Saturday's papers in some G8 member countries try to weigh up the outcome of the Gleneagles summit but find it difficult to overlook the impact on the talks of Thursday's bombings in London.
The bomb attacks in London overshadowed the summit
Some commentators see grounds for modest optimism following the meeting.
For France's Le Figaro, the summit came to be dominated by the issue of terrorism.
"The priorities initially set by Tony Blair - aid to Africa and climate change - were relegated to the background," the paper says.
Although the G8 leaders closed ranks and proclaimed their solidarity following the London attacks, "nevertheless, the momentum was considerably checked".

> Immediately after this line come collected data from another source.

-- pv_equiv track=rewrite | github.com/ajdinm/crypto | python/polynomial.py | max_polynomial
-- ===== SOURCE A (Python) =====
-- def max_polynomial(a, b):
--     if len(a) == 0 and len(b) == 0:
--         return a
--     if len(b) == 0:
--         return a
--     if len(a) == 0:
--         return b
--
--     a_deg = sorted(get_polynomial_degree(a), reverse=True)
--     b_deg = sorted(get_polynomial_degree(b), reverse=True) # desc
--
--     smaller_array = a_deg
--     greater_array = b_deg
--     original_small = a
--     original_great = b
--
--     if len(b_deg) < len(smaller_array):
--         smaller_array = b_deg
--         greater_array = a_deg
--         original_small = b
--         original_great = a
--
--     for i in range(len(smaller_array)):
--         if smaller_array[i] > greater_array[i]:
--             return original_small
--         if smaller_array[i] < greater_array[i]:
--             return original_great
--     return original_great
--
-- def get_polynomial_degree(polynomial):
--     polynomial = filter(lambda x: x[1] != 0, enumerate(polynomial))
--     polynomial = map(lambda x: x[0], polynomial) # get index of non zero elements in poly
--
--     return polynomial
-- ===== SOURCE B (Python) =====
-- def max_polynomial(a, b):
--     if len(b) == 0:
--         return a
--     a_exp = {i for i, c in enumerate(a) if c != 0}
--     b_exp = {i for i, c in enumerate(b) if c != 0}
--     diff = a_exp ^ b_exp
--     if not diff:
--         return b
--     return a if max(diff) in a_exp else b
-- ===== Notes on version B (the rewrite author's own statement) =====
-- stated objective: alternative
-- what changed: Replaces A's sort-both-exponent-lists-descending plus lexicographic prefix scan (with a length-based swap) by a direct set computation: the polynomial owning the maximum of the symmetric difference of the nonzero-exponent sets wins, ties go to b.
import Mathlib
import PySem

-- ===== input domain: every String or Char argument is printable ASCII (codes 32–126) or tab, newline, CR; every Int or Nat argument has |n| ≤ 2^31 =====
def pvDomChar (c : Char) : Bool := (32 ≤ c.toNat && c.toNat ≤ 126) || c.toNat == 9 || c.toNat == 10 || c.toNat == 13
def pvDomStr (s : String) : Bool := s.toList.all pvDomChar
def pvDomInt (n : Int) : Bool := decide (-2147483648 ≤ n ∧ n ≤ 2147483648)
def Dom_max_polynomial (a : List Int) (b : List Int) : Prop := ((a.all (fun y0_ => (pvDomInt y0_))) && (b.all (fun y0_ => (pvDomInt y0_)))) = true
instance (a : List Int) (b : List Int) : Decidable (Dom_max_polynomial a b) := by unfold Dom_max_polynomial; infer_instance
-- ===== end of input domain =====

-- B replaces A's double descending sort + lexicographic prefix scan by picking the owner of
-- max(symmetric difference of the nonzero-exponent sets); objective: alternative algorithm.

-- ===== PORT A =====
def get_polynomial_degree (polynomial : List Int) : List Int :=
  ((PySem.List.enumerate polynomial).filter (fun x => x.2 != 0)).map (fun x => x.1)

-- the 'for i in range(len(smaller_array))' loop with its two early returns
def mploop : List Int → List Int → List Int → List Int → List Int
  | x :: s, y :: g, os, og =>
      if x > y then os else if x < y then og else mploop s g os og
  | _, _, _, og => og

def max_polynomial (a : List Int) (b : List Int) : List Int :=
  if a.length = 0 ∧ b.length = 0 then a
  else if b.length = 0 then a
  else if a.length = 0 then b
  else
    let a_deg := PySem.List.sorted (get_polynomial_degree a) (fun x => x) true
    let b_deg := PySem.List.sorted (get_polynomial_degree b) (fun x => x) true
    if b_deg.length < a_deg.length then mploop b_deg a_deg b a
    else mploop a_deg b_deg a b

-- ===== PORT B =====
def max_polynomial_alt (a : List Int) (b : List Int) : List Int :=
  if b.length = 0 then a
  else
    let a_exp : PySem.Set Int :=
      PySem.Set.ofList (((PySem.List.enumerate a).filter (fun x => x.2 != 0)).map (fun x => x.1))
    let b_exp : PySem.Set Int :=
      PySem.Set.ofList (((PySem.List.enumerate b).filter (fun x => x.2 != 0)).map (fun x => x.1))
    let diff := PySem.Set.symmDiff a_exp b_exp
    match PySem.List.max? diff (fun x => x) with
    | none => b
    | some m => if PySem.Set.contains a_exp m then a else b

-- ===== PRECONDITION & SPEC =====
def Spec_max_polynomial (a : List Int) (b : List Int) (out : List Int) : Prop := out = max_polynomial_alt a b
instance (a : List Int) (b : List Int) (out : List Int) : Decidable (Spec_max_polynomial a b out) := by unfold Spec_max_polynomial; infer_instance

-- ===== CLAIM (what is proved, stated in full; the proofs are below) =====
def Claim_equal_max_polynomial : Prop := ∀ (a : List Int) (b : List Int), Dom_max_polynomial a b → Spec_max_polynomial a b (max_polynomial a b)

-- ===== LEMMAS AND PROOFS =====

theorem gpd_pairwise (p : List Int) : (get_polynomial_degree p).Pairwise (· < ·) := by
  unfold get_polynomial_degree
  exact List.pairwise_map.mpr (List.Pairwise.filter _ (PySem.List.pairwise_lt_enumerate p 0))

theorem gpd_nodup (p : List Int) : (get_polynomial_degree p).Nodup :=
  (gpd_pairwise p).imp ne_of_lt

theorem sorted_gpd (p : List Int) :
    PySem.List.sorted (get_polynomial_degree p) (fun x => x) true
      = (get_polynomial_degree p).reverse :=
  PySem.List.sorted_rev_eq_of_perm_of_pairwise_gt _ _ (fun x => x) (List.reverse_perm _)
    (List.pairwise_reverse.mpr (gpd_pairwise p))

theorem mem_symmDiff' (s t : List Int) (x : Int) :
    x ∈ PySem.Set.symmDiff s t ↔ (x ∈ s ∧ x ∉ t) ∨ (x ∈ t ∧ x ∉ s) := by
  simp [PySem.Set.symmDiff, PySem.Set.mem_diff, List.mem_append]

theorem max?_congr_mem (l l' : List Int) (h : ∀ x : Int, x ∈ l ↔ x ∈ l') :
    PySem.List.max? l (fun x => x) = PySem.List.max? l' (fun x => x) := by
  cases hl : PySem.List.max? l (fun x => x) with
  | none =>
    have hl0 : l = [] := (PySem.List.max?_eq_none_iff _ _).mp hl
    subst hl0
    symm
    rw [PySem.List.max?_eq_none_iff]
    cases hl' : l' with
    | nil => rfl
    | cons y t =>
      exact absurd ((h y).mpr (by simp [hl'])) (by simp)
  | some m =>
    cases hl' : PySem.List.max? l' (fun x => x) with
    | none =>
      have hl0 : l' = [] := (PySem.List.max?_eq_none_iff _ _).mp hl'
      have hm : m ∈ l := PySem.List.max?_mem hl
      exact absurd ((h m).mp hm) (by simp [hl0])
    | some m' =>
      have hm : m ∈ l := PySem.List.max?_mem hl
      have hm' : m' ∈ l' := PySem.List.max?_mem hl'
      have h1 : m ≤ m' := PySem.List.max?_isMax hl' m ((h m).mp hm)
      have h2 : m' ≤ m := PySem.List.max?_isMax hl m' ((h m').mpr hm')
      rw [le_antisymm h1 h2]

theorem mploop_eq (s : List Int) : ∀ (g os og : List Int),
    s.Pairwise (fun u v => v < u) → g.Pairwise (fun u v => v < u) →
    s.length ≤ g.length →
    mploop s g os og
      = match PySem.List.max? (PySem.Set.symmDiff s g) (fun x => x) with
        | none => og
        | some m => if m ∈ s then os else og := by
  induction s with
  | nil =>
    intro g os og _ _ _
    cases hd : PySem.List.max? (PySem.Set.symmDiff ([] : List Int) g) (fun x => x) with
    | none => cases g <;> simp [mploop]
    | some m => cases g <;> simp [mploop]
  | cons x s ih =>
    intro g os og hs hg hlen
    cases g with
    | nil => simp at hlen
    | cons y g =>
      rcases List.pairwise_cons.mp hs with ⟨hxall, hs'⟩
      rcases List.pairwise_cons.mp hg with ⟨hyall, hg'⟩
      rcases lt_trichotomy x y with hxy | hxy | hxy
      · -- x < y : loop returns og; max of symmdiff is in g's side
        have hyns : y ∉ x :: s := by
          intro hmem
          rcases List.mem_cons.mp hmem with h0 | h0
          · omega
          · have := hxall y h0; omega
        have hyd : y ∈ PySem.Set.symmDiff (x :: s) (y :: g) :=
          (mem_symmDiff' _ _ y).mpr (Or.inr ⟨List.mem_cons_self .., hyns⟩)
        cases hd : PySem.List.max? (PySem.Set.symmDiff (x :: s) (y :: g)) (fun x => x) with
        | none =>
          rw [PySem.List.max?_eq_none_iff] at hd
          simp [hd] at hyd
        | some m =>
          have hym : y ≤ m := PySem.List.max?_isMax hd y hyd
          have hmd := PySem.List.max?_mem hd
          have hmns : m ∉ x :: s := by
            intro hmem
            rcases List.mem_cons.mp hmem with h0 | h0
            · omega
            · have := hxall m h0; omega
          simp [mploop, hxy, not_lt_of_gt hxy, hmns]
      · -- x = y : common head, recurse
        subst hxy
        have hxns : x ∉ s := fun h0 => absurd (hxall x h0) (by omega)
        have hxng : x ∉ g := fun h0 => absurd (hyall x h0) (by omega)
        have hmem : ∀ z : Int, z ∈ PySem.Set.symmDiff (x :: s) (x :: g) ↔ z ∈ PySem.Set.symmDiff s g := by
          intro z
          rw [mem_symmDiff', mem_symmDiff']
          by_cases hz : z = x
          · subst hz; simp [hxns, hxng]
          · simp [List.mem_cons, hz]
        have hmax := max?_congr_mem _ _ hmem
        have hloop : mploop (x :: s) (x :: g) os og = mploop s g os og := by
          simp [mploop]
        rw [hloop, ih g os og hs' hg' (by simpa using hlen), ← hmax]
        cases hd : PySem.List.max? (PySem.Set.symmDiff (x :: s) (x :: g)) (fun x => x) with
        | none => rfl
        | some m =>
          have hmd := PySem.List.max?_mem hd
          have hmne : m ≠ x := by
            intro h0; subst h0
            rcases (mem_symmDiff' _ _ m).mp ((hmem m).mp hmd) with ⟨h1, _⟩ | ⟨h1, _⟩
            · exact hxns h1
            · exact hxng h1
          simp [List.mem_cons, hmne]
      · -- x > y : loop returns os; max of symmdiff is in s's side
        have hxng : x ∉ y :: g := by
          intro hmem
          rcases List.mem_cons.mp hmem with h0 | h0
          · omega
          · have := hyall x h0; omega
        have hxd : x ∈ PySem.Set.symmDiff (x :: s) (y :: g) :=
          (mem_symmDiff' _ _ x).mpr (Or.inl ⟨List.mem_cons_self .., hxng⟩)
        cases hd : PySem.List.max? (PySem.Set.symmDiff (x :: s) (y :: g)) (fun x => x) with
        | none =>
          rw [PySem.List.max?_eq_none_iff] at hd
          simp [hd] at hxd
        | some m =>
          have hxm : x ≤ m := PySem.List.max?_isMax hd x hxd
          have hmd := PySem.List.max?_mem hd
          have hms : m ∈ x :: s := by
            rcases (mem_symmDiff' _ _ m).mp hmd with ⟨h1, _⟩ | ⟨h1, _⟩
            · exact h1
            · exfalso
              rcases List.mem_cons.mp h1 with h0 | h0
              · omega
              · have := hyall m h0; omega
          simp [mploop, hxy, hms]

-- ===== VERDICT (by name: the statement is the Claim_ definition above) =====
theorem max_polynomial_spec : Claim_equal_max_polynomial := by
  intro a b _
  unfold Spec_max_polynomial max_polynomial max_polynomial_alt
  by_cases hb : b.length = 0
  · simp [hb]
  · simp only [hb, if_false]
    by_cases ha : a.length = 0
    · have ha' : a = [] := List.length_eq_zero_iff.mp ha
      subst ha'
      simp only [ha, if_false, if_true, and_false]
      simp only [PySem.List.enumerate_nil, List.filter_nil, List.map_nil]
      cases hd : PySem.List.max? (PySem.Set.symmDiff (PySem.Set.ofList ([] : List Int))
          (PySem.Set.ofList (((PySem.List.enumerate b).filter (fun x => x.2 != 0)).map (fun x => x.1)))) (fun x => x) with
      | none => simp
      | some m => simp [PySem.Set.ofList, PySem.Set.contains]
    · have hnab : ¬ (a.length = 0 ∧ b.length = 0) := by tauto
      simp only [if_false, ha]
      rw [sorted_gpd a, sorted_gpd b]
      have hLa : PySem.Set.ofList (((PySem.List.enumerate a).filter (fun x => x.2 != 0)).map (fun x => x.1))
          = get_polynomial_degree a := PySem.Set.ofList_eq_self_of_nodup _ (gpd_nodup a)
      have hLb : PySem.Set.ofList (((PySem.List.enumerate b).filter (fun x => x.2 != 0)).map (fun x => x.1))
          = get_polynomial_degree b := PySem.Set.ofList_eq_self_of_nodup _ (gpd_nodup b)
      rw [hLa, hLb]
      set La := get_polynomial_degree a with hLadef
      set Lb := get_polynomial_degree b with hLbdef
      have hpa : La.reverse.Pairwise (fun u v => v < u) := List.pairwise_reverse.mpr (gpd_pairwise a)
      have hpb : Lb.reverse.Pairwise (fun u v => v < u) := List.pairwise_reverse.mpr (gpd_pairwise b)
      by_cases hlt : Lb.reverse.length < La.reverse.length
      · -- swap case: b_deg shorter
        rw [if_pos hlt]
        rw [mploop_eq Lb.reverse La.reverse b a hpb hpa (le_of_lt hlt)]
        have hmem : ∀ z : Int, z ∈ PySem.Set.symmDiff Lb.reverse La.reverse ↔ z ∈ PySem.Set.symmDiff La Lb := by
          intro z
          rw [mem_symmDiff', mem_symmDiff']
          simp [List.mem_reverse]
          tauto
        rw [max?_congr_mem _ _ hmem]
        cases hd : PySem.List.max? (PySem.Set.symmDiff La Lb) (fun x => x) with
        | none =>
          exfalso
          rw [PySem.List.max?_eq_none_iff] at hd
          have hiff : ∀ z : Int, z ∈ La ↔ z ∈ Lb := by
            intro z
            have := (mem_symmDiff' La Lb z)
            rw [hd] at this
            simp at this
            tauto
          have hperm : La.Perm Lb :=
            (List.perm_ext_iff_of_nodup (gpd_nodup a) (gpd_nodup b)).mpr hiff
          have := hperm.length_eq
          simp at hlt
          omega
        | some m =>
          have hmd := PySem.List.max?_mem hd
          rcases (mem_symmDiff' _ _ m).mp hmd with ⟨h1, h2⟩ | ⟨h1, h2⟩
          · simp [List.mem_reverse, h1, h2]
          · simp [List.mem_reverse, h1, h2]
      · rw [if_neg hlt]
        rw [mploop_eq La.reverse Lb.reverse a b hpa hpb (by simp at hlt ⊢; omega)]
        have hmem : ∀ z : Int, z ∈ PySem.Set.symmDiff La.reverse Lb.reverse ↔ z ∈ PySem.Set.symmDiff La Lb := by
          intro z
          rw [mem_symmDiff', mem_symmDiff']
          simp [List.mem_reverse]
        rw [max?_congr_mem _ _ hmem]
        cases hd : PySem.List.max? (PySem.Set.symmDiff La Lb) (fun x => x) with
        | none => rfl
        | some m => simp [List.mem_reverse]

But one positive outcome Mr Blair can point to, the paper adds, is his "fine victory" in securing a $50bn increase in aid for developing countries.
'Africa will have to wait'
Liberation, however, is less sure of what benefits the summit will deliver for those countries, many of them in Africa.
In what the paper describes as its "optimistic version" of events, the continent can reflect on the fact that "for the first time in the history of the G8, it was at the centre of the world".
But the paper also offers a gloomier interpretation.
"Africa will have to wait," it says. "G8's answers are light-years away from the Africans' hopes."
In Germany, Die Welt doubts whether the summit really provided "the breakthrough in the struggle against poverty" its participants may wish to claim.
It is still too early, the paper says, to determine "whether the powerful are indeed serious about their aid for Africa".
But Sueddeutsche Zeitung prefers to focus on what it sees as the summit's achievements.
"For the first time, "the paper says, "President Bush acknowledged at an international forum that the changes in climate are scientifically undisputed."
More important than that, it adds, was the message of unity sent out by G8 leaders.
"We have understood. We cannot afford petty quarrels when our opponents are threatening us with bombs."
For papers in Japan, the terrorist threat is simply too serious to ignore. Most editorials concentrate on the London bombings, leaving precious little space for other topics.
Mainichi Shimbun is among the very few to offer comment on the summit.
It welcomes Mr Bush's pledge to eliminate farm subsidies and says "progress surpassed expectations" on climate change.
But that topic draws a cooler response from Nihon Keizai Shimbun, which blames the "unfortunate" and "stubborn" US rejection of the Kyoto protocol for what it sees as a lack of progress.
View from Moscow
Russian papers also argue that the London attacks overshadowed the summit.
"On Thursday morning, "says Moskovsky Komsomolets, "it was immediately clear that the summit was to all intents and purposes wrecked."
The wave of public interest harnessed over the previous week, it adds, "did not quite fizzle out, but it was no longer top of the agenda".
And where Mr Blair failed, the paper argues, is that he was "too far ahead of everyone else".
With Russia due to host next year's summit, it says, "we won't frighten anyone by being too progressive".
Sovetskaya Rossiya also looks ahead to how Moscow will respond when it takes over the presidency of the G8 from Britain.
"Given our bureaucrats' servile ardour," it warns, "one dreads to think what the security arrangements will be."